-- pv_equiv track=rewrite | github.com/MartinSamanez14/trustyapp | main.py | create_modtable
-- ===== SOURCE A (Python) =====
-- def create_modtable(mult_key, keyword):
--     add_key = 0
--     for char in keyword:
--         add_key = (add_key + ord(char)) % 256
--     placelist = list(range(256))
--     for i in placelist:
--         placelist[i] = (mult_key * i + add_key) % 256
--     return placelist
-- ===== SOURCE B (Python) =====
-- def create_modtable(mult_key, keyword):
--     val = sum(map(ord, keyword)) % 256
--     table = []
--     for _ in range(256):
--         table.append(val)
--         val = (val + mult_key) % 256
--     return table
-- ===== Notes on version B (the rewrite author's own statement) =====
-- stated objective: faster
-- what changed: B replaces A's per-index affine formula (mult_key*i + add_key) % 256 (written into a pre-built range list that A mutates while iterating over it) with a running accumulator started at sum(ord)%256, appended and incremented by mult_key mod 256 each step, so no index list is built and the per-element multiplication disappears (strength reduction).
import Mathlib
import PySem

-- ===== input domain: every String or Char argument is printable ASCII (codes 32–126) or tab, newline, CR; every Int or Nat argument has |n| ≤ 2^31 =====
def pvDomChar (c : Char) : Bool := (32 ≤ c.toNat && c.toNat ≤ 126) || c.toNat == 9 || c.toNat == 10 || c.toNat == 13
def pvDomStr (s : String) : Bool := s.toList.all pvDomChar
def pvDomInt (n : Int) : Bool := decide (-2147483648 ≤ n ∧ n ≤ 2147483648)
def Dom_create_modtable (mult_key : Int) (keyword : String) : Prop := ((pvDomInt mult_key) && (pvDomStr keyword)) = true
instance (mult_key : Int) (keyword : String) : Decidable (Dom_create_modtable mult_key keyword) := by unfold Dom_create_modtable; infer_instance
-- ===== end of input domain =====

-- B builds the table with a running accumulator (strength reduction) instead of A's
-- per-index affine formula written into a range list mutated during iteration; same values.

-- ===== PORT A =====
-- `for i in placelist: placelist[i] = …` iterates the list by position while mutating it:
-- ported as a fold over the 256 iteration positions, reading the CURRENT list at each position
-- (the list's length never changes, so the iterator runs exactly 256 steps) — exact.
def create_modtable (mult_key : Int) (keyword : String) : List Int :=
  let add_key := keyword.toList.foldl (fun a c => PySem.Int.mod (a + (c.toNat : Int)) 256) 0
  let placelist := PySem.List.pyRange 0 256 1
  (List.range 256).foldl (fun (l : List Int) (k : Nat) =>
      let i := PySem.List.pyGetD l (k : Int) 0
      PySem.List.pySetD l i (PySem.Int.mod (mult_key * i + add_key) 256)) placelist

-- ===== PORT B =====
def create_modtable_alt (mult_key : Int) (keyword : String) : List Int :=
  let val0 := PySem.Int.mod ((keyword.toList.map (fun c => (c.toNat : Int))).sum) 256
  ((List.range 256).foldl (fun (s : List Int × Int) (_ : Nat) =>
      (s.1 ++ [s.2], PySem.Int.mod (s.2 + mult_key) 256)) ([], val0)).1

-- ===== PRECONDITION & SPEC =====
def Spec_create_modtable (mult_key : Int) (keyword : String) (out : List Int) : Prop := out = create_modtable_alt mult_key keyword
instance (mult_key : Int) (keyword : String) (out : List Int) : Decidable (Spec_create_modtable mult_key keyword out) := by unfold Spec_create_modtable; infer_instance

-- ===== CLAIM (what is proved, stated in full; the proofs are below) =====
def Claim_equal_create_modtable : Prop := ∀ (mult_key : Int) (keyword : String), Dom_create_modtable mult_key keyword → Spec_create_modtable mult_key keyword (create_modtable mult_key keyword)

-- ===== LEMMAS AND PROOFS =====

-- the common closed form of the j-th table entry
def pvG (m a : Int) (j : Nat) : Int := (m * (j : Int) + a) % 256

lemma pv_addkey_fold (l : List Char) : ∀ (x : Int), x % 256 = x →
    l.foldl (fun a c => (a + (c.toNat : Int)) % 256) x
      = (x + (l.map (fun c => (c.toNat : Int))).sum) % 256 := by
  induction l with
  | nil => intro x hx; simpa using hx.symm
  | cons c t ih =>
      intro x hx
      simp only [List.foldl_cons, List.map_cons, List.sum_cons]
      rw [ih _ (by omega)]
      generalize (t.map (fun c => (c.toNat : Int))).sum = S
      omega

lemma pv_A_inv (m a : Int) : ∀ (k : Nat), k ≤ 256 →
    (List.range k).foldl (fun (l : List Int) (k' : Nat) =>
        PySem.List.pySetD l (PySem.List.pyGetD l (k' : Int) 0)
          ((m * PySem.List.pyGetD l (k' : Int) 0 + a) % 256)) (PySem.List.pyRange 0 256 1)
      = (List.range k).map (pvG m a) ++ PySem.List.pyRange (k : Int) 256 1 := by
  intro k
  induction k with
  | zero => intro _; simp
  | succ k ih =>
      intro hk
      have hk' : k ≤ 256 := by omega
      rw [List.range_succ, List.foldl_append, ih hk', List.foldl_cons, List.foldl_nil]
      have hcons : PySem.List.pyRange (k : Int) 256 1
          = (k : Int) :: PySem.List.pyRange ((k : Int) + 1) 256 1 :=
        PySem.List.pyRange_one_cons (by exact_mod_cast hk)
      have hlen : ((List.range k).map (pvG m a)).length = k := by simp
      have hget : PySem.List.pyGetD
          ((List.range k).map (pvG m a) ++ PySem.List.pyRange (k : Int) 256 1) (k : Int) 0
            = (k : Int) := by
        rw [PySem.List.pyGetD_natCast, hcons]
        rw [List.getD_eq_getElem?_getD, List.getElem?_append_right (by omega)]
        simp [hlen]
      rw [hget, PySem.List.pySetD_natCast, hcons]
      rw [List.set_append_right _ _ (by omega)]
      simp only [hlen, Nat.sub_self, List.set_cons_zero, List.map_append,
        List.map_cons, List.map_nil, List.append_assoc, List.cons_append, List.nil_append]
      push_cast
      simp [pvG]

lemma pv_B_inv (m a : Int) (ha : a % 256 = a) : ∀ (k : Nat),
    (List.range k).foldl (fun (s : List Int × Int) (_ : Nat) =>
        (s.1 ++ [s.2], (s.2 + m) % 256)) ([], a)
      = ((List.range k).map (pvG m a), pvG m a k) := by
  intro k
  induction k with
  | zero => simp [pvG, ha]
  | succ k ih =>
      rw [List.range_succ, List.foldl_append, ih, List.foldl_cons, List.foldl_nil,
          List.map_append]
      simp only [Prod.mk.injEq, List.map_cons, List.map_nil]
      refine ⟨trivial, ?_⟩
      simp only [pvG]
      push_cast
      have h1 : m * ((k : Int) + 1) + a = (m * (k : Int) + a) + m := by ring
      rw [h1]
      generalize m * (k : Int) + a = t
      omega

lemma pv_mod256 (x : Int) : PySem.Int.mod x 256 = x % 256 :=
  PySem.Int.mod_eq_emod_of_pos (by norm_num)

-- ===== VERDICT (by name: the statement is the Claim_ definition above) =====
theorem create_modtable_spec : Claim_equal_create_modtable := by
  intro m kw _
  unfold Spec_create_modtable create_modtable create_modtable_alt
  simp only [pv_mod256]
  rw [pv_addkey_fold _ 0 (by omega), pv_B_inv m _ (by omega)]
  simp only [Int.zero_add]
  have h := pv_A_inv m (((kw.toList.map (fun c => (c.toNat : Int))).sum) % 256) 256
    (le_refl _)
  rw [h, PySem.List.pyRange_one_eq_nil (by norm_num), List.append_nil]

· · · · · · ·

• [THE TASK] Could you state how many lines in the data hold the word "running"? Only the number should be given.

• [EXPECTED ANSWER] 2